Todd Niall speaking to John Campbell from Bermuda on Skype Photo: RNZ

“It does need active, present news media that want to find out stories. Social media opens up direct communication with the public but there is enormous value in the credibility the media have. That hasn’t changed,” said Tom Webb.

"If a brand is running its own communications, it is not going to interrogate or be inquisitive," he said.

"The media's job is to ask the difficult questions which create the most interesting stories. It is incredibly valuable to have them doing that. To try and replace that would be missing the point," he said. 

But while he said the sponsor's media output merely complemented that of the news media, Todd Niall was not so sure.

He told Mediawatch there were far fewer journalists in Bermuda than past Cup regattas, especially in early stages.

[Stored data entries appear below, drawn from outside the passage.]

theorem pvInvFold (ps : List (String × String)) :
    ∀ (K : PySem.Dict String (PySem.Set String))
      (q : PySem.Dict String (PySem.Set String) × PySem.Set String),
      pvInv K q.1 q.2 → (∀ p ∈ ps, p.1 ≠ "" → '|' ∉ p.2.toList) →
      pvInv (ps.foldl (fun d p => pvUpdA d p.1 p.2) K)
        (ps.foldl (fun q p => pvUpdB q p.1 p.2) q).1
        (ps.foldl (fun q p => pvUpdB q p.1 p.2) q).2 := by
  induction ps with
  | nil => intro K q h _; exact h
  | cons p pt ih =>
    intro K q h hbar
    simp only [List.foldl_cons]
    refine ih _ _ ?_ (fun p hp hne => hbar p (List.mem_cons_of_mem _ hp) hne)
    have := pvInvStep K q.1 q.2 p.1 p.2 h (hbar p List.mem_cons_self)
    simpa using this

def pvKey (q : String × String) : String := q.1 ++ "|" ++ q.2

theorem pvSortedLt (s : List String) (h : s.Nodup) :
    (PySem.List.sorted s (fun x => x) false).Pairwise (· < ·) := by
  have hle := PySem.List.sorted_pairwise s (fun x => x)
  have hnd : (PySem.List.sorted s (fun x => x) false).Nodup :=
    (PySem.List.sorted_perm s (fun x => x) false).nodup_iff.mpr h
  exact (hle.and hnd).imp (fun h => lt_of_le_of_ne h.1 h.2)

theorem pvMemMapKey (l : List String) (hnb : ∀ x ∈ l, '|' ∉ x.toList)
    (hlt : l.Pairwise (· < ·)) (q : String × String)
    (h1 : '|' ∉ q.1.toList) (hlq : q.1 < q.2) :
    pvKey q ∈ (pvPairs l).map pvKey ↔ (q.1 ∈ l ∧ q.2 ∈ l) := by
  constructor
  · intro h
    obtain ⟨r, hr, hkr⟩ := List.mem_map.mp h
    obtain ⟨hr1, hr2, _⟩ := (pvMemPairs l hlt r).mp hr
    obtain ⟨e1, e2⟩ := pvKeyInj r.1 r.2 q.1 q.2 (hnb r.1 hr1) h1 hkr
    exact ⟨e1 ▸ hr1, e2 ▸ hr2⟩
  · rintro ⟨ha, hb⟩
    exact List.mem_map.mpr ⟨q, (pvMemPairs l hlt q).mpr ⟨ha, hb, hlq⟩, rfl⟩

theorem pvPairsKeyNodup (l : List String) (hlt : l.Pairwise (· < ·))
    (hnb : ∀ x ∈ l, '|' ∉ x.toList) : ((pvPairs l).map pvKey).Nodup := by
  refine (pvNodupPairs l hlt).map_on ?_
  intro r hr r' hr' hk
  obtain ⟨hr1, _, _⟩ := (pvMemPairs l hlt r).mp hr
  obtain ⟨hr1', _, _⟩ := (pvMemPairs l hlt r').mp hr'
  obtain ⟨e1, e2⟩ := pvKeyInj r.1 r.2 r'.1 r'.2 (hnb _ hr1) (hnb _ hr1') hk
  exact Prod.ext e1 e2

theorem pvCountFlat (vals : List (PySem.Set String))
    (hvnd : ∀ sps ∈ vals, sps.Nodup)
    (hvnb : ∀ sps ∈ vals, ∀ x ∈ sps, '|' ∉ x.toList)
    (q : String × String) (h1 : '|' ∉ q.1.toList) (hlq : q.1 < q.2) :
    List.count (pvKey q)
      ((vals.map (fun sps =>
        (pvPairs (PySem.List.sorted sps (fun x => x) false)).map pvKey)).flatten)
      = List.countP (fun sps => decide (q.1 ∈ sps) && decide (q.2 ∈ sps)) vals := by
  induction vals with
  | nil => simp
  | cons sps vt ih =>
    simp only [List.map_cons, List.flatten_cons, List.count_append, List.countP_cons]
    rw [ih (fun s hs => hvnd s (List.mem_cons_of_mem _ hs))
        (fun s hs => hvnb s (List.mem_cons_of_mem _ hs))]
    have hnd := hvnd sps List.mem_cons_self
    have hnb := hvnb sps List.mem_cons_self
    have hlt := pvSortedLt sps hnd
    have hnb' : ∀ x ∈ PySem.List.sorted sps (fun x => x) false, '|' ∉ x.toList :=
      fun x hx => hnb x ((PySem.List.mem_sorted sps _ false x).mp hx)
    have hchunk : List.count (pvKey q)
        ((pvPairs (PySem.List.sorted sps (fun x => x) false)).map pvKey)
        = if q.1 ∈ sps ∧ q.2 ∈ sps then 1 else 0 := by
      by_cases hin : q.1 ∈ sps ∧ q.2 ∈ sps
      · rw [if_pos hin]
        refine List.count_eq_one_of_mem (pvPairsKeyNodup _ hlt hnb') ?_
        exact (pvMemMapKey _ hnb' hlt q h1 hlq).mpr
          ⟨(PySem.List.mem_sorted sps _ false q.1).mpr hin.1,
           (PySem.List.mem_sorted sps _ false q.2).mpr hin.2⟩
      · rw [if_neg hin]
        refine List.count_eq_zero_of_not_mem ?_
        intro hmem'
        obtain ⟨ha, hb⟩ := (pvMemMapKey _ hnb' hlt q h1 hlq).mp hmem'
        exact hin ⟨(PySem.List.mem_sorted sps _ false q.1).mp ha,
          (PySem.List.mem_sorted sps _ false q.2).mp hb⟩
    rw [hchunk]
    by_cases hin : q.1 ∈ sps ∧ q.2 ∈ sps
    · have ht : (decide (q.1 ∈ sps) && decide (q.2 ∈ sps)) = true := by
        simp [hin.1, hin.2]
      rw [if_pos hin, ht]
      simp
      omega
    · have hbool : (decide (q.1 ∈ sps) && decide (q.2 ∈ sps)) = false := by
        simp only [Bool.and_eq_false_iff, decide_eq_false_iff_not]
        by_cases hq1 : q.1 ∈ sps
        · exact Or.inr (fun hq2 => hin ⟨hq1, hq2⟩)
        · exact Or.inl hq1
      rw [if_neg hin, hbool]
      simp

theorem pvOverlapsEq (K T : PySem.Dict String (PySem.Set String)) (seen : PySem.Set String)
    (hinv : pvInv K T seen) :
    (pvOverlapsOf K).items = pvCounts T seen := by
  obtain ⟨hkeys, hseen, hTnd, hmem, hKnd, hTvnd, hnb, hsub⟩ := hinv
  have hL := pvSortedLt seen hseen
  set L := PySem.List.sorted seen (fun x => x) false with hLdef
  have hLnb : ∀ x ∈ L, '|' ∉ x.toList :=
    fun x hx => hnb x ((PySem.List.mem_sorted seen _ false x).mp hx)
  have hmapnd : ((pvPairs L).map pvKey).Nodup := pvPairsKeyNodup L hL hLnb
  -- A side
  have hKL : PySem.List.sorted K.keys (fun x => x) false = L := by rw [hkeys]
  have hA : (pvOverlapsOf K).items = (pvPairs L).map (fun q => (pvKey q,
      PySem.Set.len (PySem.Set.inter (K.getD q.1 PySem.Set.empty) (K.getD q.2 PySem.Set.empty)))) := by
    simp only [pvOverlapsOf, hKL]
    rw [pvDFold L (fun ov a b => ov.insert (a ++ "|" ++ b)
      (PySem.Set.len (PySem.Set.inter (K.getD a PySem.Set.empty) (K.getD b PySem.Set.empty))))
      PySem.Dict.empty]
    rw [PySem.Dict.items_foldl_insert_fresh (pvPairs L) (fun q => q.1 ++ "|" ++ q.2)
      (fun q => PySem.Set.len (PySem.Set.inter (K.getD q.1 PySem.Set.empty) (K.getD q.2 PySem.Set.empty)))
      PySem.Dict.empty (fun a _ => PySem.Dict.contains_empty _) (by exact hmapnd)]
    rfl
  -- B side: the Counter's input stream
  set allInc := (T.values.map (fun sps =>
      (pvPairs (PySem.List.sorted sps (fun x => x) false)).map pvKey)).flatten with hIncdef
  have hvals : T.values = T.keys.map (fun k0 => T.getD k0 PySem.Set.empty) :=
    PySem.Dict.values_eq_map_keys T hTnd PySem.Set.empty
  have hvnd : ∀ sps ∈ T.values, sps.Nodup := by
    intro sps hs
    rw [hvals] at hs
    obtain ⟨k0, _, rfl⟩ := List.mem_map.mp hs
    exact hTvnd k0
  have hvsub : ∀ sps ∈ T.values, ∀ x ∈ sps, x ∈ seen := by
    intro sps hs
    rw [hvals] at hs
    obtain ⟨k0, _, rfl⟩ := List.mem_map.mp hs
    exact fun x hx => hsub k0 x hx
  have hvnb : ∀ sps ∈ T.values, ∀ x ∈ sps, '|' ∉ x.toList :=
    fun sps hs x hx => hnb x (hvsub sps hs x hx)
  have hB : pvCounts T seen = (pvPairs L).map (fun q => (pvKey q,
      (PySem.Dict.counter allInc).getD (pvKey q) 0)) := by
    simp only [pvCounts, ← hLdef, show (fun q : String × String => q.1 ++ "|" ++ q.2) = pvKey from rfl, ← hIncdef]
    rw [PySem.Dict.items_foldl_insert_fresh (pvPairs L) (fun q => q.1 ++ "|" ++ q.2)
      (fun q => (PySem.Dict.counter allInc).getD (q.1 ++ "|" ++ q.2) 0)
      PySem.Dict.empty (fun a _ => PySem.Dict.contains_empty _) (by exact hmapnd)]
    rfl
  rw [hA, hB]
  refine List.map_congr_left ?_
  intro q hq
  obtain ⟨hq1, hq2, hq3⟩ := (pvMemPairs L hL q).mp hq
  have h1 : '|' ∉ q.1.toList := hLnb _ hq1
  rw [PySem.Dict.getD_counter, hIncdef, pvCountFlat T.values hvnd hvnb q h1 hq3]
  -- len (inter Ka Kb) = countP over values
  have hstep2 : List.countP (fun sps => decide (q.1 ∈ sps) && decide (q.2 ∈ sps)) T.values
      = List.countP (fun x => decide (x ∈ K.getD q.2 PySem.Set.empty)) (K.getD q.1 PySem.Set.empty) := by
    rw [hvals, List.countP_map]
    have hcong : List.countP
        ((fun sps => decide (q.1 ∈ sps) && decide (q.2 ∈ sps)) ∘
          (fun k0 => T.getD k0 PySem.Set.empty)) T.keys
        = List.countP (fun k0 => decide (k0 ∈ K.getD q.1 PySem.Set.empty)
            && decide (k0 ∈ K.getD q.2 PySem.Set.empty)) T.keys := by
      refine List.countP_congr ?_
      intro k0 _
      simp only [Function.comp, Bool.and_eq_true, decide_eq_true_eq]
      rw [← hmem q.1 k0, ← hmem q.2 k0]
    rw [hcong]
    refine pvCountBridge _ _ _ (hKnd q.1) hTnd ?_
    intro x hx
    have hx' : q.1 ∈ T.getD x PySem.Set.empty := (hmem q.1 x).mp hx
    by_cases hc : T.contains x = true
    · exact (PySem.Dict.contains_iff_mem_keys T x).mp hc
    · exfalso
      have : T.getD x PySem.Set.empty = PySem.Set.empty :=
        PySem.Dict.getD_of_not_contains T _ (by simpa using hc)
      rw [this] at hx'
      simp [PySem.Set.empty] at hx'
  rw [hstep2]
  simp only [PySem.Set.len, PySem.Set.inter]
  rw [List.countP_eq_length_filter]
  have hpred : (fun x => (K.getD q.2 PySem.Set.empty).contains x)
      = (fun x => decide (x ∈ K.getD q.2 PySem.Set.empty)) := by
    funext x
    simp [PySem.Set.contains_eq_listContains]
  rw [hpred]

theorem pvCategoryEq (rows : List (List (String × String))) (field : String)
    (hbar : ∀ row ∈ rows, pvRowGet row field "" ≠ "" → '|' ∉ (pvRowGet row "split" "").toList) :
    (pvOverlapsOf ((rows.map (fun row => (pvRowGet row field "", pvRowGet row "split" ""))).foldl
        (fun d p => pvUpdA d p.1 p.2) PySem.Dict.empty)).items
      = pvCounts (pvCollect rows field).1 (pvCollect rows field).2 := by
  rw [pvCollectEq]
  set ps := rows.map (fun row => (pvRowGet row field "", pvRowGet row "split" "")) with hps
  have hbar' : ∀ p ∈ ps, p.1 ≠ "" → '|' ∉ p.2.toList := by
    rintro p hp hne
    obtain ⟨row, hrow, rfl⟩ := List.mem_map.mp hp
    exact hbar row hrow hne
  have := pvInvFold ps PySem.Dict.empty (PySem.Dict.empty, PySem.Set.empty) pvInvInit hbar'
  exact pvOverlapsEq _ _ _ this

Apart from himself, the Herald's Dana Johannsen and Richard Gladwell from Sailing World were the only New Zealand journalists covering the challengers series.

Partly it was the cost that kept others away, he said, but media companies now knew they had alternative sources.

“There is so much more information and content being provided by the event and by the teams themselves that you can get away with covering it without being there,“ he said, noting that Fairfax Media sent no-one at all.  

The Toyota media output was the most sophisticated operation he has seen so far at an America's Cup regatta.

"This was an in-house media operation inside Team New Zealand, entirely funded by Toyota,“ he said.

“There was very limited access to Team New Zealand despite having got ourselves here, while at the same time Toyota was putting out interviews with people we didn't get to talk to, and images of things we were not allowed to film or photograph," he said. 

Todd Niall said he was able to talk to TNZ members just three times during the entire event.

"We had no access to Grant Dalton at all until he did two or three minutes moving down the media line at the end because that's a thing the event organised," he said.

"It operated like a fortress," he said.

"It was galling when you saw the people you wanted access to being interviewed and projected on the sponsors' Facebook pages or through videos provided in a commercial arrangement, bypassing the media which represent the public," he told Mediawatch.

Todd Niall said it raised a crucial question for editors.

“Has it shifted the equation for the news media who may say: 'Hang on. Why are we spending our own money going there if we can run this stuff and we don't mind having the sponsor’s logo on it?'

"People in the sports marketing business will be having a close look at this, and how it might operate for other major sporting events," he said.